Raketenautos und Tulpenzwiebeln #19

06.04.2016, 12:58 Uhr.

Ach Julius, geliebter Mann, zuviel hast Du Deiner ergebenen und treuen Gefährtin in all den Jahren, in denen Du dem Ruhm hinterher jagtest, wie der stolze Falke dem Kaninchen auf dem Felde, abverlangt, mehr, als ein Mensch ertragen konnte. All die Entbehrungen, all die angstschweißdurchwachten Nächte, all das Zittern und Bangen jedes Mal, wenn Du in jenes verfluchte Gefährt stiegst, das Dich dem Olymp aber mich dem Hades immer näher brachte, all das Gerede von Reifendruck, Raketenstufen und Treibstoffzusammensetzungen, immer wissend, dass jede Fahrt Deine letzte sein könnte. Teuerster Julius, vergib Deiner armen Frau, die ihr Leben klaglos an Deiner Seite verbrachte, verzeih ihr die Schwäche, die fehlende Kraft um weiterhin auszuharren wie die Feldmaus vor der Natter des Todes, spar Deine Tränen, ich bin Deiner nicht würdig, nur um eines bitte ich Dich: Begrab mich an der Biegung des verdorrten Tulpenfeldes in der Wüste vor unserem Wohnmobil.
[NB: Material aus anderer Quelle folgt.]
-- pv_equiv track=rewrite | github.com/kuchlous/x-tracer | src/netlist/fast_parser.py | _classify_ports
-- ===== SOURCE A (Python) =====
-- _CLOCK_PORTS = frozenset({"CLK", "CK", "clk", "ck", "clock", "CLOCK", "CLK_N", "CKN"})
--
-- _D_PORTS = frozenset({"D", "d", "DIN", "din", "DATA", "data", "D0", "D1"})
--
-- _Q_PORTS = frozenset({"Q", "q", "QN", "qn", "DOUT", "dout", "Q_N", "Q0", "Q1"})
--
-- _RESET_PORTS = frozenset({"RST", "rst", "RESET", "reset", "RESET_B", "RST_B",
--                 "RESET_N", "RST_N", "RN", "CLR", "clr", "CDN", "R"})
--
-- _SET_PORTS = frozenset({"SET", "set", "SET_B", "SET_N", "SN", "SDN", "PRE", "pre"})
--
-- def _classify_ports(cell_type: str, port_names: list[str]) -> dict[str, str | None]:
--     result: dict[str, str | None] = {
--         "clock_port": None, "d_port": None, "q_port": None,
--         "reset_port": None, "set_port": None,
--     }
--     for name in port_names:
--         if name in _CLOCK_PORTS:
--             result["clock_port"] = name
--         elif name in _D_PORTS:
--             result["d_port"] = name
--         elif name in _Q_PORTS:
--             result["q_port"] = name
--         elif name in _RESET_PORTS:
--             result["reset_port"] = name
--         elif name in _SET_PORTS:
--             result["set_port"] = name
--     return result
-- ===== SOURCE B (Python) =====
-- _CLOCK_PORTS = frozenset({"CLK", "CK", "clk", "ck", "clock", "CLOCK", "CLK_N", "CKN"})
-- _D_PORTS = frozenset({"D", "d", "DIN", "din", "DATA", "data", "D0", "D1"})
-- _Q_PORTS = frozenset({"Q", "q", "QN", "qn", "DOUT", "dout", "Q_N", "Q0", "Q1"})
-- _RESET_PORTS = frozenset({"RST", "rst", "RESET", "reset", "RESET_B", "RST_B",
--                 "RESET_N", "RST_N", "RN", "CLR", "clr", "CDN", "R"})
-- _SET_PORTS = frozenset({"SET", "set", "SET_B", "SET_N", "SN", "SDN", "PRE", "pre"})
--
-- _ROLES = [
--     ("clock_port", _CLOCK_PORTS),
--     ("d_port", _D_PORTS),
--     ("q_port", _Q_PORTS),
--     ("reset_port", _RESET_PORTS),
--     ("set_port", _SET_PORTS),
-- ]
--
-- def _classify_ports(cell_type: str, port_names: list[str]) -> dict[str, str | None]:
--     # the role sets are pairwise disjoint, so each role's answer is simply the
--     # last port name belonging to its set: one reversed scan per role.
--     return {
--         key: next((n for n in reversed(port_names) if n in members), None)
--         for key, members in _ROLES
--     }
-- ===== Notes on version B (the rewrite author's own statement) =====
-- stated objective: idiomatic
-- what changed: A's single stateful pass with an if/elif chain updating a mutable dict is replaced by a dict comprehension doing five independent reversed scans, one per role, each taking the last port name in that role's (pairwise-disjoint) set.
import Mathlib
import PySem

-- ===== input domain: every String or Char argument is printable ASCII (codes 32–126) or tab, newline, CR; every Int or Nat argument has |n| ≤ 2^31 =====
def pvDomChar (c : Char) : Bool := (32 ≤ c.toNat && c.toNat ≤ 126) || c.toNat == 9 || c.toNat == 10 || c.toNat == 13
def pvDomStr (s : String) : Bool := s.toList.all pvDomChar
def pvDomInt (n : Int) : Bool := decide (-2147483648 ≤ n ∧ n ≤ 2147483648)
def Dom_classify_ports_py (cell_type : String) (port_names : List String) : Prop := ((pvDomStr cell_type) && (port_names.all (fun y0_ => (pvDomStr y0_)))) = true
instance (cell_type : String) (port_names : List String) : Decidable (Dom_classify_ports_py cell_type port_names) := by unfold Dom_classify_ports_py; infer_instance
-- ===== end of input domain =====

-- B replaces A's single branchy pass by five independent reversed scans, one per role (the role sets are pairwise disjoint); objective: idiomatic.

-- ===== PORT A =====
def pvClockPorts : List String := ["CLK", "CK", "clk", "ck", "clock", "CLOCK", "CLK_N", "CKN"]
def pvDPorts : List String := ["D", "d", "DIN", "din", "DATA", "data", "D0", "D1"]
def pvQPorts : List String := ["Q", "q", "QN", "qn", "DOUT", "dout", "Q_N", "Q0", "Q1"]
def pvResetPorts : List String := ["RST", "rst", "RESET", "reset", "RESET_B", "RST_B", "RESET_N", "RST_N", "RN", "CLR", "clr", "CDN", "R"]
def pvSetPorts : List String := ["SET", "set", "SET_B", "SET_N", "SN", "SDN", "PRE", "pre"]

def pvStepA (result : PySem.Dict String (Option String)) (name : String) : PySem.Dict String (Option String) :=
  if pvClockPorts.contains name then result.insert "clock_port" (some name)
  else if pvDPorts.contains name then result.insert "d_port" (some name)
  else if pvQPorts.contains name then result.insert "q_port" (some name)
  else if pvResetPorts.contains name then result.insert "reset_port" (some name)
  else if pvSetPorts.contains name then result.insert "set_port" (some name)
  else result

def classify_ports_py (cell_type : String) (port_names : List String) : List (String × Option String) :=
  (port_names.foldl pvStepA
    (PySem.Dict.mk [("clock_port", none), ("d_port", none), ("q_port", none),
                    ("reset_port", none), ("set_port", none)])).items

-- ===== PORT B =====
-- next((n for n in reversed(port_names) if n in members), None)
def pvLastIn (members : List String) (port_names : List String) : Option String :=
  port_names.reverse.find? (fun n => members.contains n)

def classify_ports_py_alt (cell_type : String) (port_names : List String) : List (String × Option String) :=
  [("clock_port", pvLastIn pvClockPorts port_names),
   ("d_port", pvLastIn pvDPorts port_names),
   ("q_port", pvLastIn pvQPorts port_names),
   ("reset_port", pvLastIn pvResetPorts port_names),
   ("set_port", pvLastIn pvSetPorts port_names)]

-- ===== PRECONDITION & SPEC =====
def Spec_classify_ports_py (cell_type : String) (port_names : List String) (out : List (String × Option String)) : Prop := out = classify_ports_py_alt cell_type port_names
instance (cell_type : String) (port_names : List String) (out : List (String × Option String)) : Decidable (Spec_classify_ports_py cell_type port_names out) := by unfold Spec_classify_ports_py; infer_instance

-- ===== CLAIM (what is proved, stated in full; the proofs are below) =====
def Claim_equal_classify_ports_py : Prop := ∀ (cell_type : String) (port_names : List String), Dom_classify_ports_py cell_type port_names → Spec_classify_ports_py cell_type port_names (classify_ports_py cell_type port_names)

-- ===== LEMMAS AND PROOFS =====

theorem pv_clock_disj (n : String) (h : n ∈ pvClockPorts) :
    n ∉ pvDPorts ∧ n ∉ pvQPorts ∧ n ∉ pvResetPorts ∧ n ∉ pvSetPorts := by
  fin_cases h <;> exact ⟨by decide, by decide, by decide, by decide⟩

theorem pv_d_disj (n : String) (h : n ∈ pvDPorts) :
    n ∉ pvQPorts ∧ n ∉ pvResetPorts ∧ n ∉ pvSetPorts := by
  fin_cases h <;> exact ⟨by decide, by decide, by decide⟩

theorem pv_q_disj (n : String) (h : n ∈ pvQPorts) :
    n ∉ pvResetPorts ∧ n ∉ pvSetPorts := by
  fin_cases h <;> exact ⟨by decide, by decide⟩

theorem pv_r_disj (n : String) (h : n ∈ pvResetPorts) : n ∉ pvSetPorts := by
  fin_cases h <;> decide

theorem pv_last_cons (R : List String) (n : String) (t : List String) (x : Option String) :
    (pvLastIn R (n :: t)).or x =
    (pvLastIn R t).or ((if n ∈ R then some n else none).or x) := by
  by_cases h : n ∈ R <;>
    simp [pvLastIn, List.reverse_cons, List.find?_append, List.find?, h]

theorem pv_foldl_char (l : List String) (c d q r s : Option String) :
    l.foldl pvStepA
      (PySem.Dict.mk [("clock_port", c), ("d_port", d), ("q_port", q),
                      ("reset_port", r), ("set_port", s)]) =
    PySem.Dict.mk [("clock_port", (pvLastIn pvClockPorts l).or c),
                   ("d_port", (pvLastIn pvDPorts l).or d),
                   ("q_port", (pvLastIn pvQPorts l).or q),
                   ("reset_port", (pvLastIn pvResetPorts l).or r),
                   ("set_port", (pvLastIn pvSetPorts l).or s)] := by
  induction l generalizing c d q r s with
  | nil => simp [pvLastIn]
  | cons n t ih =>
    rw [pv_last_cons, pv_last_cons, pv_last_cons, pv_last_cons, pv_last_cons]
    simp only [List.foldl_cons, pvStepA]
    by_cases h1 : n ∈ pvClockPorts
    · obtain ⟨hd, hq, hr, hs⟩ := pv_clock_disj n h1
      simp [h1, hd, hq, hr, hs, PySem.Dict.insert, ih]
    · by_cases h2 : n ∈ pvDPorts
      · obtain ⟨hq, hr, hs⟩ := pv_d_disj n h2
        simp [h1, h2, hq, hr, hs, PySem.Dict.insert, ih]
      · by_cases h3 : n ∈ pvQPorts
        · obtain ⟨hr, hs⟩ := pv_q_disj n h3
          simp [h1, h2, h3, hr, hs, PySem.Dict.insert, ih]
        · by_cases h4 : n ∈ pvResetPorts
          · have hs := pv_r_disj n h4
            simp [h1, h2, h3, h4, hs, PySem.Dict.insert, ih]
          · by_cases h5 : n ∈ pvSetPorts
            · simp [h1, h2, h3, h4, h5, PySem.Dict.insert, ih]
            · simp [h1, h2, h3, h4, h5, ih]

-- ===== VERDICT (by name: the statement is the Claim_ definition above) =====
theorem classify_ports_py_spec : Claim_equal_classify_ports_py := by
  intro ct l _
  unfold Spec_classify_ports_py classify_ports_py classify_ports_py_alt
  rw [pv_foldl_char]
  simp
Und mit diesen letzten, tränendurchtränkten Zeilen hauchte die zarte Petunia ihr Leben aus, einem Schmetterling gleich, dem die Flügel gebrochen, während Julius, erschöpft vom Kampfe mit dem kaukasischen Bullen, nichtsahnend die Tür öffnete und ihren Namen rief.